In R Studio: I have a chromosome sequence loaded (chr21 of hg19) and I have computed the frequencies of each nucleotide and N:
chr21 <- readDNAStringSet ('chr21.fa')[[1]]
freq <- letterFrequency (chr21, c('A', 'C', 'G', 'T', 'N'), as.prob = T)
I have written a function to compute the probability of a word (in DNAString type) given the probabilities of the nucleotides (Bernouilli model):
Bernoulli <- function (word, freq) {
P <- 1
for (i in 1:length (word))
P <- P * freq[as.character(word[i])]
as.numeric (P)
}
I have computed the occurences and frequency of every 7-nucleotides words in chr21:
sevenmer_occ = oligonucleotideFrequency (chr21, 7)
sevenmer_freq = oligonucleotideFrequency (chr21, 7, as.prob = T)
Now I am asked to compute "the p-value of each 7-nucleotides words (oligomers) given the Bernouilli model".

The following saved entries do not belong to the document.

-- pv_equiv track=rewrite | github.com/jouniluoma/bert-ner-cmv | common.py | combine_sentences
-- ===== SOURCE A (Python) =====
-- def combine_sentences(lines, tags, lengths, max_seq):
--     lines_in_sample = []
--     new_lines = []
--     new_tags = []
--
--     for i, line in enumerate(lines):
--         line_numbers = [i]
--         new_line = []
--         new_line.extend(line)
--         new_tag = []
--         new_tag.extend(tags[i])
--         j = 1
--         linelen = len(lines[(i+j)%len(lines)])
--         while (len(new_line) + linelen) < max_seq-2:
--             new_line.append('[SEP]')
--             new_tag.append('O')
--             new_line.extend(lines[(i+j)%len(lines)])
--             new_tag.extend(tags[(i+j)%len(tags)])
--             line_numbers.append((i+j)%len(lines))
--             j += 1
--             linelen = len(lines[(i+j)%len(lines)])
--         new_lines.append(new_line)
--         new_tags.append(new_tag)
--         lines_in_sample.append(line_numbers)
--     return new_lines, new_tags, lines_in_sample
-- ===== SOURCE B (Python) =====
-- def combine_sentences(lines, tags, lengths, max_seq):
--     n = len(lines)
--     # First pass: decide each window purely arithmetically — for start i, count
--     # how many following sentences (with wraparound) fit, tracking only a running length.
--     windows = []
--     for i in range(n):
--         runlen = len(lines[i])
--         m = 0
--         while runlen + len(lines[(i + m + 1) % n]) < max_seq - 2:
--             runlen += 1 + len(lines[(i + m + 1) % n])
--             m += 1
--         windows.append((i, m))
--     # Second pass: materialize the token/tag windows from the recorded (start, count) pairs.
--     new_lines = []
--     new_tags = []
--     lines_in_sample = []
--     for i, m in windows:
--         new_line = list(lines[i])
--         new_tag = list(tags[i])
--         nums = [i]
--         for j in range(1, m + 1):
--             new_line += ['[SEP]'] + lines[(i + j) % n]
--             new_tag += ['O'] + tags[(i + j) % len(tags)]
--             nums.append((i + j) % n)
--         new_lines.append(new_line)
--         new_tags.append(new_tag)
--         lines_in_sample.append(nums)
--     return new_lines, new_tags, lines_in_sample
-- ===== Notes on version B (the rewrite author's own statement) =====
-- stated objective: alternative
-- what changed: B splits A's single accumulating loop into two passes: a first pass that records only (start index, extension count) per window using an integer running length, and a second pass that materializes the token/tag windows from those pairs.
import Mathlib
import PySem

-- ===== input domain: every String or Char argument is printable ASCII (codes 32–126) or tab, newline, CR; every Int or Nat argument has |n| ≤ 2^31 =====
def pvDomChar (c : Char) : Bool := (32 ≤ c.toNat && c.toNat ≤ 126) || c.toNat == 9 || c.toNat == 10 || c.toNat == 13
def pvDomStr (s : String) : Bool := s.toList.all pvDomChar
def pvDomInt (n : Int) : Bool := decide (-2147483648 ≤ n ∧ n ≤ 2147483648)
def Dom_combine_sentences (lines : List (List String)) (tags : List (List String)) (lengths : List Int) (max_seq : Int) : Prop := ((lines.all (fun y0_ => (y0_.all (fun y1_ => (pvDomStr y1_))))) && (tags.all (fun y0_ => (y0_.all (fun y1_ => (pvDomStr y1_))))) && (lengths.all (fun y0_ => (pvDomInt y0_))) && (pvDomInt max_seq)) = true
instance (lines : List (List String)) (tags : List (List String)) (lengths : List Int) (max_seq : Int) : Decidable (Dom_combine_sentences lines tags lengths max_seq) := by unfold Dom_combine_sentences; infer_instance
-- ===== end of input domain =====

-- B re-implements A in two passes (first record (start, count) windows using only a running
-- length, then materialize tokens/tags); same return value on Pre_, no speed claim.

-- ===== PORT A =====
-- xs[(i+j) % len(xs)]: the index is the Python mod, nonnegative and < len(xs) whenever xs ≠ [],
-- so pyGetD with a default is exact wherever A evaluates it.
def pvIdx (xs : List (List String)) (k : Int) : List String :=
  PySem.List.pyGetD xs (PySem.Int.mod k (xs.length : Int)) []

-- Termination measures for the two while loops (named so the proof term stays small).
theorem pvDecrA (len ll : Nat) (ms : Int) (h : (len : Int) + (ll : Int) < ms - 2) :
    (ms - 2 - ((len + (ll + 1) : Nat) : Int)).toNat < (ms - 2 - (len : Int)).toNat := by omega

-- A's inner while loop: state (new_line, new_tag, line_numbers, j).
def pvAInner (lines tags : List (List String)) (max_seq i : Int)
    (nl nt : List String) (nums : List Int) (j : Int) :
    List String × List String × List Int :=
  if h : (nl.length : Int) + ((pvIdx lines (i + j)).length : Int) < max_seq - 2 then
    pvAInner lines tags max_seq i
      (nl ++ "[SEP]" :: pvIdx lines (i + j))
      (nt ++ "O" :: pvIdx tags (i + j))
      (nums ++ [PySem.Int.mod (i + j) (lines.length : Int)])
      (j + 1)
  else (nl, nt, nums)
termination_by (max_seq - 2 - (nl.length : Int)).toNat
decreasing_by simp only [List.length_append, List.length_cons]; exact pvDecrA _ _ _ h

-- tags[i]: plain indexing; Pre_ keeps i in range, where pyGetD is exact.
def combine_sentences (lines : List (List String)) (tags : List (List String)) (lengths : List Int) (max_seq : Int) : List (List String) × List (List String) × List (List Int) :=
  (PySem.List.enumerate lines).foldl
    (fun acc p =>
      (acc.1 ++ [(pvAInner lines tags max_seq p.1 p.2 (PySem.List.pyGetD tags p.1 []) [p.1] 1).1],
       acc.2.1 ++ [(pvAInner lines tags max_seq p.1 p.2 (PySem.List.pyGetD tags p.1 []) [p.1] 1).2.1],
       acc.2.2 ++ [(pvAInner lines tags max_seq p.1 p.2 (PySem.List.pyGetD tags p.1 []) [p.1] 1).2.2]))
    ([], [], [])

-- ===== PORT B =====
theorem pvDecrB (runlen ms : Int) (ll : Nat) (h : runlen + (ll : Int) < ms - 2) :
    (ms - 2 - (runlen + 1 + (ll : Int))).toNat < (ms - 2 - runlen).toNat := by omega

-- First pass's while loop: only the running length and the extension count m.
def pvBCount (lines : List (List String)) (max_seq i runlen m : Int) : Int :=
  if h : runlen + ((pvIdx lines (i + m + 1)).length : Int) < max_seq - 2 then
    pvBCount lines max_seq i (runlen + 1 + ((pvIdx lines (i + m + 1)).length : Int)) (m + 1)
  else m
termination_by (max_seq - 2 - runlen).toNat
decreasing_by exact pvDecrB _ _ _ h

-- Second pass's inner for-loop body (j runs over range(1, m+1)).
def pvStep (lines tags : List (List String)) (i : Int)
    (s : List String × List String × List Int) (j : Int) :
    List String × List String × List Int :=
  (s.1 ++ "[SEP]" :: pvIdx lines (i + j),
   s.2.1 ++ "O" :: pvIdx tags (i + j),
   s.2.2 ++ [PySem.Int.mod (i + j) (lines.length : Int)])

-- Second pass: materialize one window from its (start, count) pair.
def pvBWindow (lines tags : List (List String)) (max_seq i m : Int) :
    List String × List String × List Int :=
  (PySem.List.pyRange 1 (m + 1)).foldl (pvStep lines tags i)
    (PySem.List.pyGetD lines i [], PySem.List.pyGetD tags i [], [i])

def combine_sentences_alt (lines : List (List String)) (tags : List (List String)) (lengths : List Int) (max_seq : Int) : List (List String) × List (List String) × List (List Int) :=
  ((PySem.List.pyRange 0 (lines.length : Int)).foldl
      (fun w i =>
        w ++ [(i, pvBCount lines max_seq i ((PySem.List.pyGetD lines i []).length : Int) 0)])
      ([] : List (Int × Int))).foldl
    (fun acc p =>
      (acc.1 ++ [(pvBWindow lines tags max_seq p.1 p.2).1],
       acc.2.1 ++ [(pvBWindow lines tags max_seq p.1 p.2).2.1],
       acc.2.2 ++ [(pvBWindow lines tags max_seq p.1 p.2).2.2]))
    ([], [], [])

-- ===== PRECONDITION & SPEC =====
-- A raises IndexError (at tags[i]) exactly when tags is shorter than lines; those inputs are excluded.
def Pre_combine_sentences (lines : List (List String)) (tags : List (List String)) (lengths : List Int) (max_seq : Int) : Prop :=
  lines.length ≤ tags.length
instance (lines : List (List String)) (tags : List (List String)) (lengths : List Int) (max_seq : Int) : Decidable (Pre_combine_sentences lines tags lengths max_seq) := by unfold Pre_combine_sentences; infer_instance
def pvWitness_combine_sentences : List (List String) × List (List String) × List Int × Int :=
  ([["a", "b"], ["c"]], [["O", "O"], ["B"]], [2, 1], 7)
def Spec_combine_sentences (lines : List (List String)) (tags : List (List String)) (lengths : List Int) (max_seq : Int) (out : List (List String) × List (List String) × List (List Int)) : Prop := out = combine_sentences_alt lines tags lengths max_seq
instance (lines : List (List String)) (tags : List (List String)) (lengths : List Int) (max_seq : Int) (out : List (List String) × List (List String) × List (List Int)) : Decidable (Spec_combine_sentences lines tags lengths max_seq out) := by unfold Spec_combine_sentences; infer_instance

-- ===== CLAIM (what is proved, stated in full; the proofs are below) =====
def Claim_equal_combine_sentences : Prop := ∀ (lines : List (List String)) (tags : List (List String)) (lengths : List Int) (max_seq : Int), Dom_combine_sentences lines tags lengths max_seq → Pre_combine_sentences lines tags lengths max_seq → Spec_combine_sentences lines tags lengths max_seq (combine_sentences lines tags lengths max_seq)

-- ===== LEMMAS AND PROOFS =====

-- pvBCount only ever increments its counter.
theorem pvBCount_ge (lines : List (List String)) (max_seq i runlen m : Int) :
    m ≤ pvBCount lines max_seq i runlen m := by
  fun_induction pvBCount with
  | case1 runlen m h ih => omega
  | case2 runlen m h => omega

-- The crux: A's accumulating while loop equals B's "count first, build later" decomposition,
-- for any loop state whose recorded running length is the real length of new_line.
theorem pvMain (lines tags : List (List String)) (max_seq i : Int)
    (nl nt : List String) (nums : List Int) (j : Int) :
    pvAInner lines tags max_seq i nl nt nums j =
      (PySem.List.pyRange j (pvBCount lines max_seq i (nl.length : Int) (j - 1) + 1)).foldl
        (pvStep lines tags i) (nl, nt, nums) := by
  fun_induction pvAInner with
  | case1 nl nt nums j h ih =>
    rw [ih]
    have hidx : i + (j - 1) + 1 = i + j := by ring
    have e1 : (nl.length : Int) + 1 + ((pvIdx lines (i + j)).length : Int)
        = (((nl ++ "[SEP]" :: pvIdx lines (i + j)).length : Int)) := by
      simp only [List.length_append, List.length_cons]; push_cast; ring
    have hcnt : pvBCount lines max_seq i (nl.length : Int) (j - 1) =
        pvBCount lines max_seq i (((nl ++ "[SEP]" :: pvIdx lines (i + j)).length : Int)) ((j + 1) - 1) := by
      conv_lhs => rw [pvBCount.eq_def]
      rw [hidx, dif_pos h, e1]
      norm_num
    rw [← hcnt]
    have hge : j ≤ pvBCount lines max_seq i (nl.length : Int) (j - 1) := by
      have h2 := pvBCount_ge lines max_seq i
        ((nl.length : Int) + 1 + ((pvIdx lines (i + j)).length : Int)) (j - 1 + 1)
      have h3 : pvBCount lines max_seq i (nl.length : Int) (j - 1) =
          pvBCount lines max_seq i
            ((nl.length : Int) + 1 + ((pvIdx lines (i + j)).length : Int)) (j - 1 + 1) := by
        conv_lhs => rw [pvBCount.eq_def]
        rw [hidx, dif_pos h]
      omega
    conv_rhs => rw [PySem.List.pyRange_one_cons
      (show j < pvBCount lines max_seq i (nl.length : Int) (j - 1) + 1 by omega)]
    rw [List.foldl_cons]
    rfl
  | case2 nl nt nums j h =>
    have hidx : i + (j - 1) + 1 = i + j := by ring
    conv_rhs => rw [pvBCount.eq_def]
    rw [hidx, dif_neg h]
    rw [show j - 1 + 1 = j from by ring, PySem.List.pyRange_one_eq_nil (by omega)]
    rfl

theorem combine_sentences_eq (lines tags : List (List String)) (lengths : List Int) (max_seq : Int) :
    combine_sentences lines tags lengths max_seq = combine_sentences_alt lines tags lengths max_seq := by
  unfold combine_sentences combine_sentences_alt
  rw [PySem.List.foldl_append_singleton_eq_map, List.nil_append]
  rw [PySem.List.enumerate_eq_map_pyRange lines ([] : List String)]
  rw [PySem.List.len_eq, List.foldl_map, List.foldl_map]
  apply PySem.List.foldl_congr_mem
  intro acc x _
  have hpt : pvAInner lines tags max_seq x (PySem.List.pyGetD lines x []) (PySem.List.pyGetD tags x []) [x] 1
      = pvBWindow lines tags max_seq x
          (pvBCount lines max_seq x ((PySem.List.pyGetD lines x []).length : Int) 0) := by
    rw [pvMain]
    norm_num [pvBWindow]
  simp [hpt]

-- ===== VERDICT (by name: the statement is the Claim_ definition above) =====
theorem combine_sentences_spec : Claim_equal_combine_sentences := by
  intro lines tags lengths max_seq _ _
  unfold Spec_combine_sentences
  exact combine_sentences_eq lines tags lengths max_seq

I cannot find how to do that... I think I should use the function pbinom for this, but I don't think I understand it well, as it is mostly giving me 0 or 1.
Can you help?
The question becomes what the p-value is meant to compare. The naive computation you show might or might not be meaningful for answering your actual biological question. So describe the question you're actually trying to answer and we can help you further.
Sorry, I first uploaded my question by mistake, I did not know people could read it while I was editing. Should be much clearer now!